AI helps mitigate this problem in the following manner:
AI in market
One of the key trends in discrete manufacturing is “direct to consumer” marketing and selling, as opposed to going the traditional way of reaching out to consumers through retailers. This requires the use of digital technology to do micro-segmentation of customers, tailor campaigns for the appropriate micro-segments, and deliver customized marketing messages to them. AI is critical for creating the micro-segments and understanding the “patterns” of messaging that work effectively in each micro-segment. AI-powered virtual sales agents help in attracting the attention of consumers and guide them in decision-making. The virtual agent, following the clickstream and observing the time spending pattern of the prospective buyer on specific webpages, is able to act as an online advisor.

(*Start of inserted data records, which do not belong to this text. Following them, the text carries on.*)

-- pv_equiv track=rewrite | github.com/bcblevins/storyteller-stream-relay | directory_report.py | longest_backtick_run
-- ===== SOURCE A (Python) =====
-- def longest_backtick_run(s: str) -> int:
--     longest = 0
--     cur = 0
--     for ch in s:
--         if ch == "`":
--             cur += 1
--             if cur > longest:
--                 longest = cur
--         else:
--             cur = 0
--     return longest
-- ===== SOURCE B (Python) =====
-- def longest_backtick_run(s: str) -> int:
--     # Binary search on the answer: the longest run is the largest k such that
--     # a string of k consecutive backticks occurs as a substring of s.
--     lo, hi = 0, len(s)
--     while lo < hi:
--         mid = (lo + hi + 1) // 2
--         if "`" * mid in s:
--             lo = mid
--         else:
--             hi = mid - 1
--     return lo
-- ===== Notes on version B (the rewrite author's own statement) =====
-- stated objective: alternative
-- what changed: Replaces A's single-pass running-counter state machine with a binary search on the answer k, each probe testing whether k consecutive backticks occur as a substring of s.
import Mathlib
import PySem

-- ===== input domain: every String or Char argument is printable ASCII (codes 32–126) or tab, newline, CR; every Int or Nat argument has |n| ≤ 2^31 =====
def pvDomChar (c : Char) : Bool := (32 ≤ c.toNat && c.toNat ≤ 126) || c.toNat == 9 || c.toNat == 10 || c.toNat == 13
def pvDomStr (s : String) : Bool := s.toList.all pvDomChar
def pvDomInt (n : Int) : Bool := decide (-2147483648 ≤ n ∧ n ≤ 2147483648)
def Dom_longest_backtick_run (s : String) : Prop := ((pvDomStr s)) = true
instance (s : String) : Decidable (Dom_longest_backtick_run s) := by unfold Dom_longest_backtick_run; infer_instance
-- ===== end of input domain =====

-- B replaces A's single-pass running-counter scan by a binary search on the answer k,
-- each probe testing whether k consecutive backticks occur as a substring (objective: alternative algorithm).

-- ===== PORT A =====
-- one loop iteration of A: state (longest, cur)
def stepA (st : Int × Int) (ch : Char) : Int × Int :=
  if ch = '`' then
    let cur := st.2 + 1
    if cur > st.1 then (cur, cur) else (st.1, cur)
  else (st.1, 0)

def longest_backtick_run (s : String) : Int :=
  (s.toList.foldl stepA (0, 0)).1

-- ===== PORT B =====
-- the while-loop of Source B; '"`" * mid in s' is PySem.Chars.isIn (List.replicate mid '`') cs (exact: Python 'in' is substring/infix)
def bsLoop (cs : List Char) (lo hi : Nat) : Nat :=
  if lo < hi then
    let mid := (lo + hi + 1) / 2
    if PySem.Chars.isIn (List.replicate mid '`') cs then bsLoop cs mid hi
    else bsLoop cs lo (mid - 1)
  else lo
termination_by hi - lo
decreasing_by all_goals omega

def longest_backtick_run_alt (s : String) : Int :=
  (bsLoop s.toList 0 s.toList.length : Int)

-- ===== PRECONDITION & SPEC =====
def Spec_longest_backtick_run (s : String) (out : Int) : Prop := out = longest_backtick_run_alt s
instance (s : String) (out : Int) : Decidable (Spec_longest_backtick_run s out) := by unfold Spec_longest_backtick_run; infer_instance

-- ===== CLAIM (what is proved, stated in full; the proofs are below) =====
def Claim_equal_longest_backtick_run : Prop := ∀ (s : String), Dom_longest_backtick_run s → Spec_longest_backtick_run s (longest_backtick_run s)

-- ===== LEMMAS AND PROOFS =====

-- proof-only helper: the lengths of all maximal backtick runs, left to right
def btRuns : List Char → List Int
  | [] => []
  | c :: rest =>
    if c = '`' then
      ((rest.takeWhile (· == '`')).length + 1 : Int) :: btRuns (rest.dropWhile (· == '`'))
    else btRuns rest
termination_by cs => cs.length
decreasing_by
  · exact Nat.lt_succ_of_le (List.length_dropWhile_le _ _)
  · exact Nat.lt_succ_of_le (Nat.le_refl _)

theorem stepA_tick (L c : Int) : stepA (L, c) '`' = (max L (c + 1), c + 1) := by
  simp only [stepA, if_true]
  split_ifs with h <;> simp <;> omega

theorem stepA_other (L c : Int) (x : Char) (hx : x ≠ '`') : stepA (L, c) x = (L, 0) := by
  simp [stepA, hx]

theorem dropWhile_head_false (l : List Char) (p : Char → Bool) (x : Char) (r' : List Char)
    (h : l.dropWhile p = x :: r') : p x = false := by
  induction l with
  | nil => simp [List.dropWhile] at h
  | cons a t ih =>
      by_cases hpa : p a = true
      · rw [List.dropWhile_cons_of_pos hpa] at h
        exact ih h
      · rw [List.dropWhile_cons_of_neg (by simpa using hpa)] at h
        cases h
        simpa using hpa

-- consuming a block of backticks from state (L, c)
theorem runFold (run : List Char) (h : ∀ x ∈ run, x = '`') :
    ∀ (L c : Int), c ≤ L →
      run.foldl stepA (L, c) = (max L (c + run.length), c + run.length) := by
  induction run with
  | nil =>
      intro L c hc
      simp
      omega
  | cons a t ih =>
      intro L c hc
      have ha : a = '`' := h a (List.mem_cons_self)
      have ht : ∀ x ∈ t, x = '`' := fun x hx => h x (List.mem_cons_of_mem _ hx)
      simp only [List.foldl_cons, ha, stepA_tick]
      rw [ih ht (max L (c + 1)) (c + 1) (le_max_right _ _)]
      simp only [List.length_cons, Prod.mk.injEq]
      push_cast
      constructor <;> omega

theorem foldl_max_max (xs : List Int) : ∀ (a b : Int),
    xs.foldl max (max a b) = max a (xs.foldl max b) := by
  induction xs with
  | nil => intro a b; simp
  | cons x t ih =>
      intro a b
      simp only [List.foldl_cons]
      rw [show max (max a b) x = max a (max b x) from max_assoc a b x, ih]

theorem foldl_max_le (xs : List Int) : ∀ (a : Int), a ≤ xs.foldl max a := by
  induction xs with
  | nil => intro a; simp
  | cons x t ih =>
      intro a
      exact le_trans (le_max_left a x) (ih (max a x))

theorem foldl_max_mem_le (xs : List Int) : ∀ (a : Int), ∀ x ∈ xs, x ≤ xs.foldl max a := by
  induction xs with
  | nil => intro a x hx; simp at hx
  | cons y t ih =>
      intro a x hx
      rcases List.mem_cons.mp hx with h | h
      · subst h; exact le_trans (le_max_right a x) (foldl_max_le t _)
      · exact ih (max a y) x h

theorem foldl_max_attained (xs : List Int) : ∀ (a : Int),
    xs.foldl max a = a ∨ xs.foldl max a ∈ xs := by
  induction xs with
  | nil => intro a; left; rfl
  | cons y t ih =>
      intro a
      rcases ih (max a y) with h | h
      · simp only [List.foldl_cons, h]
        rcases max_choice a y with h' | h'
        · left; exact h'
        · right; rw [h']; exact List.mem_cons_self
      · right; exact List.mem_cons_of_mem _ h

While the “direct to consumer” is a B2C play; similar techniques are taking off in the B2B marketing and e-commerce space. Expectations of businesses making purchase decisions is also changing along similar lines. As a result, it is not just the discrete manufacturing but also process manufacturing industry that is being impacted by AI.
AI in support
After sales, service, and support contribute majorly to revenues. Traditionally, real Subject Matter Experts (SMEs) were required in the support team to respond to customers’ queries. This led to high tech support expenses. With AI, tech support has been redefined.
Now, virtual agents powered by AI handle customer calls and converse with them in their preferred language. AI-powered speech recognition and Natural Language Understanding (NLU) help the agent comprehend customer intent. Beyond that, the virtual agent needs to search the “answer”, retrieve the most likely answer and respond to the customer. To do that, an intelligent data store needs to be built by extracting data from heterogeneous sources, such as, historical records, technical manuals, FAQs, self-help documents, etc. and converting them into a so-called “knowledge graph” that can be used by the virtual agent efficiently. All these are made possible by AI algorithms. Finally, the ability to seamlessly transfer the call to an SME in case the virtual agent is not able to solve the problem, allocate the ticket to the most relevant field engineer in case the SME recognizes that the problem needs to be fixed by paying a visit to the customer. Besides this, advising the field engineer about the most relevant cause of the problem, the tools needed, and the replacement parts required on the job, are all possible due to AI algorithms.
AI is playing a transformational role and will continue to play an even more significant role in the entire value chain of manufacturing.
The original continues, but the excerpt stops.